The ROI of KM is a very important issue, as it could, if quantified, be a key source of leverage in securing funding for things like training, research and communications infrastructure.
I think this could be of particular interest to the Web 2.0 community, as new tools begin to transition from early-adopter ephemera into marketed commodities. Where does a tool like RSS stand in the above equation today? Where will it stand in 6 months or 5 years? RSS may be a good example of an asset that stands in the shadows of even the intangible Market Values. Outside stakeholders are unlikely to place value on your organization’s utilizing a well-constructed suite of RSS feeds. But they are quite likely to place great value on the things that RSS enables. For example:
- Rapid response to any off-site links to your organization’s web site
- Your group-members being consistently informed about breaking news and hot topics in the field without inefficient manual “web surfing”
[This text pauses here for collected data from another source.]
-- pv_equiv track=rewrite | github.com/swarnava1207/BWT-Bound-DS202 | reverseBWT.py | compute_bwt_runs
-- ===== SOURCE A (Python) =====
-- def compute_bwt_runs(s):
--     """Computes the BWT of a string (appending '$') and returns the run count."""
--     s = s + '$'
--     sa = sorted(range(len(s)), key=lambda i: s[i:])
--     bwt = "".join(s[i - 1] if i > 0 else s[-1] for i in sa)
--
--     runs = 1
--     for i in range(1, len(bwt)):
--         if bwt[i] != bwt[i-1]:
--             runs += 1
--     return runs
-- ===== SOURCE B (Python) =====
-- def compute_bwt_runs(s):
--     """Computes the BWT of a string (appending '$') and returns the run count."""
--     t = s + '$'
--     n = len(t)
--
--     def suffix_less(i, j):
--         # t[i:] < t[j:], comparing characters in place (no slice allocation)
--         while i < n and j < n:
--             if t[i] != t[j]:
--                 return t[i] < t[j]
--             i += 1
--             j += 1
--         return j < i  # the shorter suffix (exhausted first) is the smaller
--
--     def msort(idx):
--         # bottom-up-free classic top-down merge sort on suffix indices
--         if len(idx) <= 1:
--             return idx
--         mid = len(idx) // 2
--         left = msort(idx[:mid])
--         right = msort(idx[mid:])
--         res = []
--         a = b = 0
--         while a < len(left) and b < len(right):
--             if suffix_less(right[b], left[a]):
--                 res.append(right[b])
--                 b += 1
--             else:
--                 res.append(left[a])
--                 a += 1
--         res.extend(left[a:])
--         res.extend(right[b:])
--         return res
--
--     sa = msort(list(range(n)))
--     runs = 1
--     for u, v in zip(sa, sa[1:]):
--         if t[u - 1] != t[v - 1]:  # t[i-1] is the BWT character for suffix i (i=0 wraps to '$')
--             runs += 1
--     return runs
-- ===== Notes on version B (the rewrite author's own statement) =====
-- stated objective: alternative
-- what changed: Replaces the builtin sort keyed by O(n) suffix-slice strings with a hand-written top-down merge sort over suffix indices whose comparator walks characters in place, and counts runs in one zip pass over adjacent suffix-array entries instead of materialising the BWT string and indexing it.
import Mathlib
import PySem
-- pv_equiv track=rewrite | github.com/THEW00LY/P.I.R-IMAGE-REDUCTION | median-cut.py | compute_range
-- ===== SOURCE A (Python) =====
-- RED = 0
--
-- GREEN = 1
--
-- BLUE = 2
--
-- def compute_range(box):
--     reds = [p[0][RED] for p in box]
--     greens = [p[0][GREEN] for p in box]
--     blues = [p[0][BLUE] for p in box]
--
--     range_r = max(reds) - min(reds)
--     range_g = max(greens) - min(greens)
--     range_b = max(blues) - min(blues)
--
--     biggest_range = max(range_r, range_g, range_b)
--
--     return biggest_range
-- ===== SOURCE B (Python) =====
-- def compute_range(box):
--     (min_r, min_g, min_b), _ = box[0]
--     max_r, max_g, max_b = min_r, min_g, min_b
--     for (r, g, b), _ in box[1:]:
--         min_r = min(min_r, r); max_r = max(max_r, r)
--         min_g = min(min_g, g); max_g = max(max_g, g)
--         min_b = min(min_b, b); max_b = max(max_b, b)
--     return max(max_r - min_r, max_g - min_g, max_b - min_b)
-- ===== Notes on version B (the rewrite author's own statement) =====
-- stated objective: alternative
-- what changed: Replaces building three channel lists and scanning each twice with max()/min() by one single-pass loop maintaining six running min/max accumulators (no intermediate lists).
import Mathlib
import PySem

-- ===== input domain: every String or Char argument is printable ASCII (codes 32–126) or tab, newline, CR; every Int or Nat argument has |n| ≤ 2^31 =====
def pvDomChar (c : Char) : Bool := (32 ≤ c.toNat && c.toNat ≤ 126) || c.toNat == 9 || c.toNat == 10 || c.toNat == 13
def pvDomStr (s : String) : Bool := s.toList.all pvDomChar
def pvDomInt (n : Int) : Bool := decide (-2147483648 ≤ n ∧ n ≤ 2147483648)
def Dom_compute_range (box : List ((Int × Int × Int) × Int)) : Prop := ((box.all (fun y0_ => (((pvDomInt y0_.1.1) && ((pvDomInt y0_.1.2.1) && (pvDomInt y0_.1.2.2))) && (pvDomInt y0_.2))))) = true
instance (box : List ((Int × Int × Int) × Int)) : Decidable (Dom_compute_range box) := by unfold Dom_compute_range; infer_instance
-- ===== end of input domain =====

-- B replaces three built channel lists scanned twice each by one loop keeping six running min/max; return value equivalence on nonempty boxes.

-- ===== PORT A =====
def compute_range (box : List ((Int × Int × Int) × Int)) : Int :=
  let reds := box.map (fun p => p.1.1)
  let greens := box.map (fun p => p.1.2.1)
  let blues := box.map (fun p => p.1.2.2)
  let range_r := (PySem.List.max? reds (fun x => x)).getD 0 - (PySem.List.min? reds (fun x => x)).getD 0
  let range_g := (PySem.List.max? greens (fun x => x)).getD 0 - (PySem.List.min? greens (fun x => x)).getD 0
  let range_b := (PySem.List.max? blues (fun x => x)).getD 0 - (PySem.List.min? blues (fun x => x)).getD 0
  max range_r (max range_g range_b)

-- ===== PORT B =====
-- the accumulating loop of Source B: state = (min_r, max_r, min_g, max_g, min_b, max_b)
def crLoop : List ((Int × Int × Int) × Int) → Int × Int × Int × Int × Int × Int → Int × Int × Int × Int × Int × Int
  | [], st => st
  | p :: rest, (mr, Mr, mg, Mg, mb, Mb) =>
      crLoop rest (min mr p.1.1, max Mr p.1.1, min mg p.1.2.1, max Mg p.1.2.1, min mb p.1.2.2, max Mb p.1.2.2)

def compute_range_alt (box : List ((Int × Int × Int) × Int)) : Int :=
  match box with
  | [] => 0   -- unreachable under Pre_: Python B raises IndexError on box[0]
  | p :: rest =>
    let (mr, Mr, mg, Mg, mb, Mb) := crLoop rest (p.1.1, p.1.1, p.1.2.1, p.1.2.1, p.1.2.2, p.1.2.2)
    max (Mr - mr) (max (Mg - mg) (Mb - mb))

-- ===== PRECONDITION & SPEC =====
-- Pre_ excludes the empty box, on which A raises ValueError (max of empty sequence) and B raises IndexError.
def Pre_compute_range (box : List ((Int × Int × Int) × Int)) : Prop := box ≠ []
instance (box : List ((Int × Int × Int) × Int)) : Decidable (Pre_compute_range box) := by unfold Pre_compute_range; infer_instance
def pvWitness_compute_range : (List ((Int × Int × Int) × Int)) := [((1, 2, 3), 0), ((5, 0, 4), 1)]

def Spec_compute_range (box : List ((Int × Int × Int) × Int)) (out : Int) : Prop := out = compute_range_alt box
instance (box : List ((Int × Int × Int) × Int)) (out : Int) : Decidable (Spec_compute_range box out) := by unfold Spec_compute_range; infer_instance

-- ===== CLAIM (what is proved, stated in full; the proofs are below) =====
def Claim_equal_compute_range : Prop := ∀ (box : List ((Int × Int × Int) × Int)), Dom_compute_range box → Pre_compute_range box → Spec_compute_range box (compute_range box)

-- ===== LEMMAS AND PROOFS =====
theorem crLoop_eq (rest : List ((Int × Int × Int) × Int)) (mr Mr mg Mg mb Mb : Int) :
    crLoop rest (mr, Mr, mg, Mg, mb, Mb) =
      ((rest.map (fun p => p.1.1)).foldl min mr,
       (rest.map (fun p => p.1.1)).foldl max Mr,
       (rest.map (fun p => p.1.2.1)).foldl min mg,
       (rest.map (fun p => p.1.2.1)).foldl max Mg,
       (rest.map (fun p => p.1.2.2)).foldl min mb,
       (rest.map (fun p => p.1.2.2)).foldl max Mb) := by
  induction rest generalizing mr Mr mg Mg mb Mb with
  | nil => rfl
  | cons p t ih => simp [crLoop, ih]

-- ===== VERDICT (by name: the statement is the Claim_ definition above) =====
theorem compute_range_spec : Claim_equal_compute_range := by
  intro box _ hpre
  match box with
  | [] => exact absurd rfl hpre
  | p :: rest =>
    show compute_range (p :: rest) = compute_range_alt (p :: rest)
    simp [compute_range, compute_range_alt, crLoop_eq,
      PySem.List.max?_id_cons, PySem.List.min?_id_cons]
- Your organization and its members developing longer-term relationships with other key players in the field, many of whom will be early adopters of RSS themselves and will thus be reading your feeds. Non-early adopters may not recognize the importance of Persons A, B and C being subscribed to your outgoing feeds, but they are more likely to recognize the importance of a well developed relationship with any of those people regardless of the technology that enables it.
- A cohesive message from members across the team, as information is more effectively shared internally via RSS than by emails.
Perhaps then this points to the complication of such equations posed by emerging social technologies in general. When your organization makes the transition from having a few early adopters seruptitiously using RSS to magically be on top of the knowledge in their field into a scenario where instead your organization is paying for RSS services to acquire those intangible assets – that’s a shift in Strassmann’s equation that will be helpful to understand. The “investment” part of the ROI equation will really be an upgrade from partial adoption of emerging technolgies in the intangible column (or from being altogether invisible) and into the tangible costs column.
But the impact in the Knowledge Value column will shift from being of unknown causality (“group members are using RSS? what’s that?”) into an amplified impact caused by actual Financial investment. In simpler terms, purchasing emerging research services and tools won’t hopefully be something alltogether new with surprising consequences, but rather a formalization of a previously marginal investment leading to greater intanible assets. Recognizing Strassmann’s three values (Financial, Market and Knowledge Values) could be a helpful way to understand and thus explain the ROI of Web 2.0 enabled KM.